◆ Exercise requirements ◆
Transcribe only the lines of the listing below from the one holding "theorem pvCnt_nil (m" through the one holding "pvCnt m (y :: ys)", inclusive, without any change.

◆ Material for this exercise ◆
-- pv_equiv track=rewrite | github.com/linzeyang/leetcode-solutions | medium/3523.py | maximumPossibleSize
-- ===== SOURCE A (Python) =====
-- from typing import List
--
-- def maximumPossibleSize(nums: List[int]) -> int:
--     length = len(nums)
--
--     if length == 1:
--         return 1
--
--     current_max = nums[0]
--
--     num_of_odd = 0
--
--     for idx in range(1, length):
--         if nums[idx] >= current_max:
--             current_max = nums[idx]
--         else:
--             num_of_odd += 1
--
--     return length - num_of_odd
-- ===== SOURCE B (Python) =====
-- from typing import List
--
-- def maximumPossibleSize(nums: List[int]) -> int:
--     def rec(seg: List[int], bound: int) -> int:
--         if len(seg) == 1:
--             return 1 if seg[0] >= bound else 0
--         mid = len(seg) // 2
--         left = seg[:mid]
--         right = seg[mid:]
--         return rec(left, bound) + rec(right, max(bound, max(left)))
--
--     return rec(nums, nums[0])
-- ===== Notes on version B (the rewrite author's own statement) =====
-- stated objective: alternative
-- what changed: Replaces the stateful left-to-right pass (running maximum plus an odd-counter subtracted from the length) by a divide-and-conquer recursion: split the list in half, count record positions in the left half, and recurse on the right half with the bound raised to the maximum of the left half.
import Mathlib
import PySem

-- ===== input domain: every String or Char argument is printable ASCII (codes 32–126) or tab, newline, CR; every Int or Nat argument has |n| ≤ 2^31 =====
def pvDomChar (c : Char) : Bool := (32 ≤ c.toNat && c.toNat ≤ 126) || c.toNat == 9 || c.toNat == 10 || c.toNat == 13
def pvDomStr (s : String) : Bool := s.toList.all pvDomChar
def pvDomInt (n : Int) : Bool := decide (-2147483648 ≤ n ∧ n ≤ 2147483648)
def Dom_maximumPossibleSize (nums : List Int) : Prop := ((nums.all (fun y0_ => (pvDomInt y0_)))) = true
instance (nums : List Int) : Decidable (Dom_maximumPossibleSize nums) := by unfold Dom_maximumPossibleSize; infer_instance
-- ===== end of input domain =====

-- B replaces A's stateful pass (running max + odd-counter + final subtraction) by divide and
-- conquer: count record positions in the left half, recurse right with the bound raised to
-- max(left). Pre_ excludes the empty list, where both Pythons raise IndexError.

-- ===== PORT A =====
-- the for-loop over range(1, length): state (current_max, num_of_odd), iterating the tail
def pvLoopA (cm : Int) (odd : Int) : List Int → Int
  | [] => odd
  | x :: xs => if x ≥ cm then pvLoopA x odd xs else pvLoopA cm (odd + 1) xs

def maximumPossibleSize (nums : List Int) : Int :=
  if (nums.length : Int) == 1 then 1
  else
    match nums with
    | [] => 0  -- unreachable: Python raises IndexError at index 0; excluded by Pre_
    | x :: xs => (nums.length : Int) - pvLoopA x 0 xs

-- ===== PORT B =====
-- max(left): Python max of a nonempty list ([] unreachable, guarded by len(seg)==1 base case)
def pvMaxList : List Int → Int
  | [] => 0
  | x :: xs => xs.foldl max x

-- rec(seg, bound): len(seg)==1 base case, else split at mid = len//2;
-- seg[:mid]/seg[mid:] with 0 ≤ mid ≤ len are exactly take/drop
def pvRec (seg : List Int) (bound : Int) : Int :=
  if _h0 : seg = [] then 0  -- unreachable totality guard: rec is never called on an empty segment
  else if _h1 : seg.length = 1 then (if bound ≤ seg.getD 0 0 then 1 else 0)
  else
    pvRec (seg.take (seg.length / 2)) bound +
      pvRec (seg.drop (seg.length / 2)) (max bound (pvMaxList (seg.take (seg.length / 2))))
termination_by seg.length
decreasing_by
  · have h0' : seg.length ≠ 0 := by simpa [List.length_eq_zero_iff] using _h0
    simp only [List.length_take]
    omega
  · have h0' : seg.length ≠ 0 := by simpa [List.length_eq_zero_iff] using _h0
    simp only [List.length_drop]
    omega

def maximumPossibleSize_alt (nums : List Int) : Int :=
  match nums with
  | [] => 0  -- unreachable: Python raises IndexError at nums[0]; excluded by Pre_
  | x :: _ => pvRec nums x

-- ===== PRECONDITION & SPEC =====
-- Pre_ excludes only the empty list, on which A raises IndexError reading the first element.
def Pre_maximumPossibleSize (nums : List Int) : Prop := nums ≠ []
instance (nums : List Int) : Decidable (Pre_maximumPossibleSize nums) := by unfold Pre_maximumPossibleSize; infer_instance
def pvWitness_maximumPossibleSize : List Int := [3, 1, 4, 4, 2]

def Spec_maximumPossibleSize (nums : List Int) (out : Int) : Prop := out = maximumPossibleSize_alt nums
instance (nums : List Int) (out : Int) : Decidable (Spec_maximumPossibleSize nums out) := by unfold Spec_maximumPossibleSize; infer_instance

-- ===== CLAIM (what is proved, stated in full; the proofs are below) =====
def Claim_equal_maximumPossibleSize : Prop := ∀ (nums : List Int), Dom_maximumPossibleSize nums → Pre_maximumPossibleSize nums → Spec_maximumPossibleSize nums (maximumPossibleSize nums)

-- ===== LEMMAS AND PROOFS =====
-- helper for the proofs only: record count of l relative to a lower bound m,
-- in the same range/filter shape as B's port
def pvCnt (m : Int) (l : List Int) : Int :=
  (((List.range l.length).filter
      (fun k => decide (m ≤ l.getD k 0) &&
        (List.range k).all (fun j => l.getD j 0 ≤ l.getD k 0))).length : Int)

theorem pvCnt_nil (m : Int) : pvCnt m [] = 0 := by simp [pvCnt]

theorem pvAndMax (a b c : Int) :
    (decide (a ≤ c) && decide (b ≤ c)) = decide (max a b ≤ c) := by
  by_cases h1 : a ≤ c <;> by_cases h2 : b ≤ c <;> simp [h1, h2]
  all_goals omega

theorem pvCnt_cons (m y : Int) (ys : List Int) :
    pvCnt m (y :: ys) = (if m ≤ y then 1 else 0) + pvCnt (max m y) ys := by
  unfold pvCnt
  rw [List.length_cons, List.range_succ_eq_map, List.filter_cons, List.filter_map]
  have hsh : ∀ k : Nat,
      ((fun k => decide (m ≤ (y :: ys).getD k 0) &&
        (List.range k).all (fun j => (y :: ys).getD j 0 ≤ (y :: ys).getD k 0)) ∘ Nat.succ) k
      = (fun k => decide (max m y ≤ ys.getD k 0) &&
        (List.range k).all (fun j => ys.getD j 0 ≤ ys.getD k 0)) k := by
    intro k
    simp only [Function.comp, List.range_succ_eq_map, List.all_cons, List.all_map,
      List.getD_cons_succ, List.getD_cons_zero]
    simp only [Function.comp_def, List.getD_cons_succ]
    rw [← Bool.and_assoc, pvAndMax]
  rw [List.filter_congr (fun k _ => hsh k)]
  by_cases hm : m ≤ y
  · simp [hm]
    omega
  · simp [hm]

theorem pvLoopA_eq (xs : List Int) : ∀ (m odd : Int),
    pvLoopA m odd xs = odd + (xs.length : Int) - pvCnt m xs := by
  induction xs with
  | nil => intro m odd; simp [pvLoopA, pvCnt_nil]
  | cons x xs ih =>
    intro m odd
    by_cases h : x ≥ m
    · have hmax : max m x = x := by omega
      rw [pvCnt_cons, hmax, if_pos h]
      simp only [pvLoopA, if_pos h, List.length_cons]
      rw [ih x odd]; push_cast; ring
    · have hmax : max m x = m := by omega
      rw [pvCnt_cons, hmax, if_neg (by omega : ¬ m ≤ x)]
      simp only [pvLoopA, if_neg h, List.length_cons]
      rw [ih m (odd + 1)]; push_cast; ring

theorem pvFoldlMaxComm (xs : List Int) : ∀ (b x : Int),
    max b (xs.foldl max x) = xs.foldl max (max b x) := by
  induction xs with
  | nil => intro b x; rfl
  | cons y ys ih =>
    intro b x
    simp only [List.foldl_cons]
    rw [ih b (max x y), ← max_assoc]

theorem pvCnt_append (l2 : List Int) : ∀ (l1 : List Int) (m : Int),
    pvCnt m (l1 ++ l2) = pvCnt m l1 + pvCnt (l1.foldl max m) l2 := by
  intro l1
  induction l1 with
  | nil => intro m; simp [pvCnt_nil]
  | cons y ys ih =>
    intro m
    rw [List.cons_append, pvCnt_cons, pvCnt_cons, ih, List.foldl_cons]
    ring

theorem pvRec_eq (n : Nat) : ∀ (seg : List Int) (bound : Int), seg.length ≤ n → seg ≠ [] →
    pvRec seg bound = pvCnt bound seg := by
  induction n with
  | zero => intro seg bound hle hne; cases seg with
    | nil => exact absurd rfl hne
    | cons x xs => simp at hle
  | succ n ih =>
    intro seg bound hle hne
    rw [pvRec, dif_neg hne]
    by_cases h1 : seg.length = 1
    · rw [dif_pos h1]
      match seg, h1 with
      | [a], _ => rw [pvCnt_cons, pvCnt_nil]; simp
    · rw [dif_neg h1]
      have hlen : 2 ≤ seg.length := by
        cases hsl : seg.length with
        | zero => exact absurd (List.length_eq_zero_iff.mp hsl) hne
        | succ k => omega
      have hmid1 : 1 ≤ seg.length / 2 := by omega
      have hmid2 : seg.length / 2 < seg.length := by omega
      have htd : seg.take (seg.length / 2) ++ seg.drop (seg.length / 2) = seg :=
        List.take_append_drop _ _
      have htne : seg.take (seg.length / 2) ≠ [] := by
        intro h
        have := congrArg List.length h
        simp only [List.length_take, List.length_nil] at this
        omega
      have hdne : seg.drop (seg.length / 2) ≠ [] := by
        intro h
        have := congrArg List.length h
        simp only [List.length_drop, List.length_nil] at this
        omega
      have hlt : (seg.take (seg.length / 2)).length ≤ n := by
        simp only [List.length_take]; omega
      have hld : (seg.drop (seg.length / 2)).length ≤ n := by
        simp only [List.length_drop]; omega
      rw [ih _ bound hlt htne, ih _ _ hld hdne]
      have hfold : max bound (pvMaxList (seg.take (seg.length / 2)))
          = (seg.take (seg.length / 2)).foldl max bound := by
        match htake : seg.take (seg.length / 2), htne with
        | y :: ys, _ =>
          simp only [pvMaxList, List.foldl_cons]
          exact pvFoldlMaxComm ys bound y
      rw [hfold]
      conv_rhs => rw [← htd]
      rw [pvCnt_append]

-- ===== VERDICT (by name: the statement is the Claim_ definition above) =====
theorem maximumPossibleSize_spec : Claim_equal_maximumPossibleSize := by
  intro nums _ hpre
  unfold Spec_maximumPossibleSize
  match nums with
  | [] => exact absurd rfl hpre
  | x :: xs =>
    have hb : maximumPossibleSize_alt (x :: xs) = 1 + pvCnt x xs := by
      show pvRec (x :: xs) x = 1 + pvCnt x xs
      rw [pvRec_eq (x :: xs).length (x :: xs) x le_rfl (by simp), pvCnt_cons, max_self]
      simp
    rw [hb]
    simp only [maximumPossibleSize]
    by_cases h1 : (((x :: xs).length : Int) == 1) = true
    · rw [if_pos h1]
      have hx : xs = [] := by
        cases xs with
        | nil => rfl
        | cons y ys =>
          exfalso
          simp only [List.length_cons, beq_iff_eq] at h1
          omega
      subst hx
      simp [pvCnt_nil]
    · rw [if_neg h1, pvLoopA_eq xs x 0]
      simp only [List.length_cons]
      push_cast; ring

* * *

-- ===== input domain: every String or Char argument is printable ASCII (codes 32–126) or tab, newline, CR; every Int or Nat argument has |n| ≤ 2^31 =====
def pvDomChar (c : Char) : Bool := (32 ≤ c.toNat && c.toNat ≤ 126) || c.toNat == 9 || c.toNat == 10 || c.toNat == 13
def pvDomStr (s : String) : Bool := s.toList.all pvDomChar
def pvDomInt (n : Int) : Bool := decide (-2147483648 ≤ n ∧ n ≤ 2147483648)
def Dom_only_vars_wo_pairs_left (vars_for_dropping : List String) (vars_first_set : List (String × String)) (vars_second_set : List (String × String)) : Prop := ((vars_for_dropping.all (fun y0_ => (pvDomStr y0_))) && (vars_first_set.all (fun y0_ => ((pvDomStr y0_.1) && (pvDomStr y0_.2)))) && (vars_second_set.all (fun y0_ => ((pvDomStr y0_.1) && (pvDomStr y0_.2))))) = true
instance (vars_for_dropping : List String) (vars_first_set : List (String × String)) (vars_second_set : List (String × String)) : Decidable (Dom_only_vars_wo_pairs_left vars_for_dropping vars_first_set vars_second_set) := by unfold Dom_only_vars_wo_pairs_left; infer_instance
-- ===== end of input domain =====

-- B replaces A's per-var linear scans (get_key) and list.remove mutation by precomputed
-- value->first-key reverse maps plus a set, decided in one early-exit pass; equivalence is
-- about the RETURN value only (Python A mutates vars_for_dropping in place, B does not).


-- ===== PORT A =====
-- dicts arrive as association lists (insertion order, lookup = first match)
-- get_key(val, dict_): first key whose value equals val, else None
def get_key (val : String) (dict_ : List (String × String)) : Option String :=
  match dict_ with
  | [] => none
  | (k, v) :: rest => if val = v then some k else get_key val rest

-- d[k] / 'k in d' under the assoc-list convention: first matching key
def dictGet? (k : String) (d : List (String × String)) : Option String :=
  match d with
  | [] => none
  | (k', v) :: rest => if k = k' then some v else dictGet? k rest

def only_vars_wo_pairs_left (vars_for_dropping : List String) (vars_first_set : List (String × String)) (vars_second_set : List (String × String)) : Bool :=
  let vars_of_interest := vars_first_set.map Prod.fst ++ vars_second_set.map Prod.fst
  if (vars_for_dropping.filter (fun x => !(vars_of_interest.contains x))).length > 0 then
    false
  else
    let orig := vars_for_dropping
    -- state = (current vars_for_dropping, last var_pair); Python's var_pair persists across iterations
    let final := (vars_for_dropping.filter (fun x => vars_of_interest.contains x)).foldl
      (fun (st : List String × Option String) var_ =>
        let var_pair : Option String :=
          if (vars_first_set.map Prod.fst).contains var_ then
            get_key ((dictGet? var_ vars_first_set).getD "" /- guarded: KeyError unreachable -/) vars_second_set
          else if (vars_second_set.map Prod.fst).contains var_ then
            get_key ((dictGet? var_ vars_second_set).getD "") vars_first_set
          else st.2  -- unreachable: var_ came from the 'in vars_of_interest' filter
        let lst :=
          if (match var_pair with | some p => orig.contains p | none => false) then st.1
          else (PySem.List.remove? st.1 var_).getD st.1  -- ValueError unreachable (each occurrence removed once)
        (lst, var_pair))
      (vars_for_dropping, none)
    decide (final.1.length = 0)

---

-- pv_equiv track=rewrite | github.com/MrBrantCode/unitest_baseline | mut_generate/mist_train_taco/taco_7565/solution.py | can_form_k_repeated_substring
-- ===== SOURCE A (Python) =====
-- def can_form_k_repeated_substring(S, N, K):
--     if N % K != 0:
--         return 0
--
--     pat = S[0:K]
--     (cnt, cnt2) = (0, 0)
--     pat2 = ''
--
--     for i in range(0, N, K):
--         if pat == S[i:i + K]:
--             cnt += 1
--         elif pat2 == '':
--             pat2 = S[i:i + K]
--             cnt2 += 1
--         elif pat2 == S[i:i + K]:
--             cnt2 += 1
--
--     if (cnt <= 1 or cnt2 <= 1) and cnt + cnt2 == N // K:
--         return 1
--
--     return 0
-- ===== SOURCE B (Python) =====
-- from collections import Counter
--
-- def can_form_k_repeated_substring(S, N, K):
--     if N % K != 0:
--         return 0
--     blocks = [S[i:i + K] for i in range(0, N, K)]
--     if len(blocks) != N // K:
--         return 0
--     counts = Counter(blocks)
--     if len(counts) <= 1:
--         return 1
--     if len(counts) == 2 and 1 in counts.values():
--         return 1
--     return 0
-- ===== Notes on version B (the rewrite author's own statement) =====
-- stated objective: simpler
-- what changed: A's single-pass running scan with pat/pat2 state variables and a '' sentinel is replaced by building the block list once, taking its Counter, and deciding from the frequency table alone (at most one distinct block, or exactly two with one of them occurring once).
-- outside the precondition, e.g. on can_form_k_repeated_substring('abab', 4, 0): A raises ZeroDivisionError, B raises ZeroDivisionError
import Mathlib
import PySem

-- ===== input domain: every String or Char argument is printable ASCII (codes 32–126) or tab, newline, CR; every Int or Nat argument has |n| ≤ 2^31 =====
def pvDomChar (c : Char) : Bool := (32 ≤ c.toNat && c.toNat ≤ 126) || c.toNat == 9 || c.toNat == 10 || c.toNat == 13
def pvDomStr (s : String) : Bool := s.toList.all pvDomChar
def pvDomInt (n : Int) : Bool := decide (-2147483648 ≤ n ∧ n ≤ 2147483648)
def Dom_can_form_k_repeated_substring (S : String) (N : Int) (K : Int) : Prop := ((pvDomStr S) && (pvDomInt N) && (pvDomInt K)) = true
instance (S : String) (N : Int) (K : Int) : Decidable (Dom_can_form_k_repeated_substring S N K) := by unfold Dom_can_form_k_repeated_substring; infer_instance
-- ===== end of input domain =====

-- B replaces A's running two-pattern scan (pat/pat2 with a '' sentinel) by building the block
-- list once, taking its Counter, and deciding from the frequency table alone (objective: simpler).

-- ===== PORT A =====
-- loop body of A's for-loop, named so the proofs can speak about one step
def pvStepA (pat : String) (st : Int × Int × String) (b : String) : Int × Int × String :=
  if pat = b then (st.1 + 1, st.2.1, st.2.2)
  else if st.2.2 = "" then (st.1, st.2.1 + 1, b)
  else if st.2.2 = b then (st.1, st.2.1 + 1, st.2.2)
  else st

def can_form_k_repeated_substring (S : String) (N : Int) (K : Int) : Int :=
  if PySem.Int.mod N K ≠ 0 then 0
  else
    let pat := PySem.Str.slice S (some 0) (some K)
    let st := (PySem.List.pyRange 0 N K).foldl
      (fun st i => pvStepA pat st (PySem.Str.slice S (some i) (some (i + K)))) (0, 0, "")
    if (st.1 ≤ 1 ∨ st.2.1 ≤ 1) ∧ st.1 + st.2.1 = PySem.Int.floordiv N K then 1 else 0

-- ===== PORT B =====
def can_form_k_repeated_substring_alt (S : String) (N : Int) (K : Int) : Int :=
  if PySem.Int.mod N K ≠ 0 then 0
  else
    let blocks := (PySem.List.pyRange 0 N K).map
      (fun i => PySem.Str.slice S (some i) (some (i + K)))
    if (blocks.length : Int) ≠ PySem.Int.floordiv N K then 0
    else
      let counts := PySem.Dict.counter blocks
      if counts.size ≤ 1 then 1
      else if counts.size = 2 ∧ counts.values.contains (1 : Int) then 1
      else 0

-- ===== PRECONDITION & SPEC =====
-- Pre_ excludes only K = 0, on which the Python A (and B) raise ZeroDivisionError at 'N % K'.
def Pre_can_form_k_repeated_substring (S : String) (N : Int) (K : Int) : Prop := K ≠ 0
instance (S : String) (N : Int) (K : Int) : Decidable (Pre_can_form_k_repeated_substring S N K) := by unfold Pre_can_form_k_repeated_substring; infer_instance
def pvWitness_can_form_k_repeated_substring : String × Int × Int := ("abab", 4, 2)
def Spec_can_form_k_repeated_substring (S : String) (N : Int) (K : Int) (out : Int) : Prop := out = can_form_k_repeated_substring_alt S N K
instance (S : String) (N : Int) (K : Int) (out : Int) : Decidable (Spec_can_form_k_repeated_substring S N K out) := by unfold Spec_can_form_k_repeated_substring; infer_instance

◆ Answer space ◆
theorem pvCnt_nil (m : Int) : pvCnt m [] = 0 := by simp [pvCnt]

theorem pvAndMax (a b c : Int) :
    (decide (a ≤ c) && decide (b ≤ c)) = decide (max a b ≤ c) := by
  by_cases h1 : a ≤ c <;> by_cases h2 : b ≤ c <;> simp [h1, h2]
  all_goals omega

theorem pvCnt_cons (m y : Int) (ys : List Int) :
    pvCnt m (y :: ys) = (if m ≤ y then 1 else 0) + pvCnt (max m y) ys := by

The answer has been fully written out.